Required action: Select every line below containing the word "obtain".

Source data:
-- ===== PRECONDITION & SPEC =====
-- The argument models a Python dict, whose keys are necessarily distinct; association lists with
-- duplicate keys correspond to no Python input, so they are excluded.
def Pre_get_charge_legend_labels_py (charge_symbols : List (Int × String)) : Prop :=
  (charge_symbols.map Prod.fst).Nodup
instance (charge_symbols : List (Int × String)) : Decidable (Pre_get_charge_legend_labels_py charge_symbols) := by unfold Pre_get_charge_legend_labels_py; infer_instance
def pvWitness_get_charge_legend_labels_py : (List (Int × String)) := [(1, "+"), (2, "+"), (3, "o")]
def Spec_get_charge_legend_labels_py (charge_symbols : List (Int × String)) (out : List (Int × Option String)) : Prop := out = get_charge_legend_labels_py_alt charge_symbols
instance (charge_symbols : List (Int × String)) (out : List (Int × Option String)) : Decidable (Spec_get_charge_legend_labels_py charge_symbols out) := by unfold Spec_get_charge_legend_labels_py; infer_instance

-- ===== CLAIM (what is proved, stated in full; the proofs are below) =====
def Claim_equal_get_charge_legend_labels_py : Prop := ∀ (charge_symbols : List (Int × String)), Dom_get_charge_legend_labels_py charge_symbols → Pre_get_charge_legend_labels_py charge_symbols → Spec_get_charge_legend_labels_py charge_symbols (get_charge_legend_labels_py charge_symbols)

-- ===== LEMMAS AND PROOFS =====

-- A's setdefault-then-append step is the plain grouping modify step
lemma pv_step_eq (d : PySem.Dict String (List Int)) (p : Int × String) :
    (if d.contains p.2 then d else d.insert p.2 ([] : List Int)).modify p.2 [] (fun l => l ++ [p.1])
      = d.modify p.2 [] (fun l => l ++ [p.1]) := by
  by_cases h : d.contains p.2
  · simp [h]
  · rw [if_neg (by simp [h])]
    show (d.insert p.2 []).insert p.2 (((d.insert p.2 []).getD p.2 []) ++ [p.1])
        = d.insert p.2 ((d.getD p.2 []) ++ [p.1])
    rw [PySem.Dict.getD_insert_self, PySem.Dict.insert_insert_self,
        PySem.Dict.getD_of_not_contains (h := by simp [h])]

-- symbol_to_charges[s] is the in-order list of charges whose symbol is s
lemma pv_stc_getD (xs : List (Int × String)) (s : String) :
    (xs.foldl (fun d p =>
        let d' := if d.contains p.2 then d else d.insert p.2 ([] : List Int)
        d'.modify p.2 [] (fun l => l ++ [p.1])) PySem.Dict.empty).getD s []
      = (xs.filter (fun p => p.2 == s)).map Prod.fst := by
  have h1 : (xs.foldl (fun d p =>
        let d' := if d.contains p.2 then d else d.insert p.2 ([] : List Int)
        d'.modify p.2 [] (fun l => l ++ [p.1])) PySem.Dict.empty)
      = xs.foldl (fun d p => d.modify p.2 [] (fun l => l ++ [p.1])) PySem.Dict.empty := by
    congr 1; funext d p; exact pv_step_eq d p
  rw [h1]
  have h2 : xs.foldl (fun d p => d.modify p.2 [] (fun l => l ++ [p.1])) PySem.Dict.empty
      = (xs.map Prod.swap).foldl (fun d q => d.modify q.1 [] (fun l => l ++ [q.2])) PySem.Dict.empty := by
    rw [List.foldl_map]; rfl
  rw [h2, PySem.Dict.getD_foldl_modify_append]
  simp [List.filter_map, List.map_map, Function.comp_def, Prod.swap]

lemma pv_mem_group {xs : List (Int × String)} {p : Int × String} (hp : p ∈ xs) :
    p.1 ∈ (xs.filter (fun q => q.2 == p.2)).map Prod.fst := by
  exact List.mem_map_of_mem (List.mem_filter.mpr ⟨hp, by simp⟩)

-- min of the sorted group equals the running min over the group
lemma pv_min_sorted_eq (c : Int) (t : List Int) (m : Int) (t' : List Int)
    (hs : PySem.List.sorted (c :: t) (fun x => x) false = m :: t') :
    (t'.foldl min m) = t.foldl min c := by
  have hmin1 : PySem.List.min? (m :: t') (fun x => x) = some (t'.foldl min m) :=
    PySem.List.min?_id_cons _ _
  have hmin2 : PySem.List.min? (c :: t) (fun x => x) = some (t.foldl min c) :=
    PySem.List.min?_id_cons _ _
  have hperm : (m :: t').Perm (c :: t) := by rw [← hs]; exact PySem.List.sorted_perm _ _ _
  exact le_antisymm
    (PySem.List.min?_isMin hmin1 _ (hperm.mem_iff.mpr (PySem.List.min?_mem hmin2)))
    (PySem.List.min?_isMin hmin2 _ (hperm.mem_iff.mp (PySem.List.min?_mem hmin1)))

-- A's per-charge label, written as a value
def pvLabelA (stc : PySem.Dict String (List Int)) (p : Int × String) : Option String :=
  let cwss := PySem.List.sorted (stc.getD p.2 []) (fun x => x) false
  if cwss.length > 1 then
    if p.1 = (PySem.List.min? cwss (fun x => x)).getD 0 then some (PySem.Int.toStr p.1 ++ "+")
    else none
  else some (PySem.Int.toStr p.1)

-- B's per-charge label, as a value of the charge and its symbol's group
def pvLabelB (g : List Int) (c : Int) : Option String :=
  if g.all (fun x => x == c) then some (PySem.Int.toStr c)
  else if g.all (fun x => decide (c ≤ x)) then some (PySem.Int.toStr c ++ "+")
  else none

-- ===== VERDICT (by name: the statement is the Claim_ definition above) =====
theorem get_charge_legend_labels_py_spec : Claim_equal_get_charge_legend_labels_py := by
  intro xs _ hpre
  unfold Spec_get_charge_legend_labels_py get_charge_legend_labels_py get_charge_legend_labels_py_alt
  by_cases hnil : xs = []
  · simp [hnil]
  · simp only [hnil, if_false]
    set stc : PySem.Dict String (List Int) := xs.foldl (fun d p =>
      let d' := if d.contains p.2 then d else d.insert p.2 ([] : List Int)
      d'.modify p.2 [] (fun l => l ++ [p.1])) PySem.Dict.empty with hstc
    -- A's label loop inserts pvLabelA per element
    have hA : (xs.foldl (fun lab p =>
        let cwss := PySem.List.sorted (stc.getD p.2 []) (fun x => x) false
        if cwss.length > 1 then
          let min_charge := (PySem.List.min? cwss (fun x => x)).getD 0
          if p.1 = min_charge then lab.insert p.1 (some (PySem.Int.toStr p.1 ++ "+"))
          else lab.insert p.1 none
        else lab.insert p.1 (some (PySem.Int.toStr p.1))) PySem.Dict.empty)
        = xs.foldl (fun lab p => lab.insert p.1 (pvLabelA stc p)) PySem.Dict.empty := by
      congr 1; funext lab p
      simp only [pvLabelA]
      split_ifs <;> rfl
    have hAitems : (xs.foldl (fun lab p => lab.insert p.1 (pvLabelA stc p)) PySem.Dict.empty).items
        = xs.map (fun p => (p.1, pvLabelA stc p)) := by
      rw [PySem.Dict.items_foldl_insert_fresh xs Prod.fst (pvLabelA stc)
        PySem.Dict.empty (fun a _ => PySem.Dict.contains_empty _) hpre]
      rfl
    -- B's label loop inserts pvLabelB of the filtered group per element
    have hB : (xs.foldl (fun lab p =>
        if (xs.filter (fun q => q.2 == p.2)).all (fun q => q.1 == p.1) then
          lab.insert p.1 (some (PySem.Int.toStr p.1))
        else if (xs.filter (fun q => q.2 == p.2)).all (fun q => decide (p.1 ≤ q.1)) then
          lab.insert p.1 (some (PySem.Int.toStr p.1 ++ "+"))
        else lab.insert p.1 none) PySem.Dict.empty)
        = xs.foldl (fun lab p =>
            lab.insert p.1 (pvLabelB ((xs.filter (fun q => q.2 == p.2)).map Prod.fst) p.1))
          PySem.Dict.empty := by
      congr 1; funext lab p
      simp only [pvLabelB, List.all_map, Function.comp_def]
      split_ifs <;> rfl
    have hBitems : (xs.foldl (fun lab p =>
          lab.insert p.1 (pvLabelB ((xs.filter (fun q => q.2 == p.2)).map Prod.fst) p.1))
          PySem.Dict.empty).items
        = xs.map (fun p => (p.1, pvLabelB ((xs.filter (fun q => q.2 == p.2)).map Prod.fst) p.1)) := by
      rw [PySem.Dict.items_foldl_insert_fresh xs Prod.fst
        (fun p => pvLabelB ((xs.filter (fun q => q.2 == p.2)).map Prod.fst) p.1)
        PySem.Dict.empty (fun a _ => PySem.Dict.contains_empty _) hpre]
      rfl
    rw [hA, hAitems, hB, hBitems]
    apply List.map_congr_left
    intro p hp
    -- per-element label equality
    have hg : stc.getD p.2 [] = (xs.filter (fun q => q.2 == p.2)).map Prod.fst := by
      rw [hstc]; exact pv_stc_getD xs p.2
    have hmem : p.1 ∈ (xs.filter (fun q => q.2 == p.2)).map Prod.fst := pv_mem_group hp
    have hgnd : ((xs.filter (fun q => q.2 == p.2)).map Prod.fst).Nodup :=
      (List.Sublist.map Prod.fst (List.filter_sublist (l := xs) (p := fun q : Int × String => q.2 == p.2))).nodup hpre
    obtain ⟨c, t, hct⟩ : ∃ c t, (xs.filter (fun q => q.2 == p.2)).map Prod.fst = c :: t := by
      cases h : (xs.filter (fun q => q.2 == p.2)).map Prod.fst with
      | nil => rw [h] at hmem; cases hmem
      | cons c t => exact ⟨c, t, rfl⟩
    rw [hct] at hmem hgnd
    obtain ⟨m, t', hmt⟩ : ∃ m t',
        PySem.List.sorted (c :: t) (fun x => x) false = m :: t' := by
      cases h : PySem.List.sorted (c :: t) (fun x => x) false with
      | nil => exact absurd h (by simp [PySem.List.sorted_eq_nil_iff])
      | cons m t' => exact ⟨m, t', rfl⟩
    have hlen : t'.length = t.length := by
      have := PySem.List.length_sorted (xs := c :: t) (key := fun x : Int => x) (rev := false)
      rw [hmt] at this; simpa using this
    have hminv : (PySem.List.min? (m :: t') (fun x => x)).getD 0 = t.foldl min c := by
      rw [PySem.List.min?_id_cons _ _]; exact pv_min_sorted_eq c t m t' hmt
    -- the running min is a member and a lower bound of the group
    have hmin2 : PySem.List.min? (c :: t) (fun x => x) = some (t.foldl min c) :=
      PySem.List.min?_id_cons _ _
    have hMmem : t.foldl min c ∈ c :: t := PySem.List.min?_mem hmin2
    have hMle : ∀ x ∈ c :: t, t.foldl min c ≤ x := PySem.List.min?_isMin hmin2
    simp only [pvLabelA, pvLabelB, hg, hct, hmt, hminv]
    cases t with
    | nil =>
      -- singleton group: c = p.1, both branches give str(charge)
      simp at hlen
      have hc : c = p.1 := by have h := List.mem_singleton.mp hmem; exact h.symm
      simp [hlen, hc]
    | cons c2 t2 =>
      have h1 : (m :: t').length > 1 := by simp [hlen]
      -- the all-equal test fails: c and c2 are distinct, so not both equal p.1
      have hne : c ≠ c2 := by
        intro h; exact (List.nodup_cons.mp hgnd).1 (h ▸ List.mem_cons_self)
      have hall1 : ((c :: c2 :: t2).all (fun x => x == p.1)) = false := by
        by_contra h
        have h' := List.all_eq_true.mp (Bool.not_eq_false _ |>.mp h)
        have e1 : c = p.1 := by simpa using h' c List.mem_cons_self
        have e2 : c2 = p.1 := by
          simpa using h' c2 (List.mem_cons_of_mem _ List.mem_cons_self)
        exact hne (e1.trans e2.symm)
      -- the lower-bound test holds iff p.1 is the group min
      have hall2 : ((c :: c2 :: t2).all (fun x => decide (p.1 ≤ x))) = true
          ↔ p.1 = (c2 :: t2).foldl min c := by
        constructor
        · intro h
          have h' := List.all_eq_true.mp h
          exact le_antisymm (by simpa using h' _ hMmem) (hMle _ hmem)
        · intro h
          exact List.all_eq_true.mpr (fun x hx => by simpa using h ▸ hMle x hx)
      simp only [h1, if_pos, hall1, Bool.false_eq_true, if_false]
      by_cases hpm : p.1 = (c2 :: t2).foldl min c
      · rw [if_pos hpm, if_pos (hall2.mpr hpm)]
      · rw [if_neg hpm, if_neg (fun h => hpm (hall2.mp h))]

Written response:
    obtain ⟨c, t, hct⟩ : ∃ c t, (xs.filter (fun q => q.2 == p.2)).map Prod.fst = c :: t := by
    obtain ⟨m, t', hmt⟩ : ∃ m t',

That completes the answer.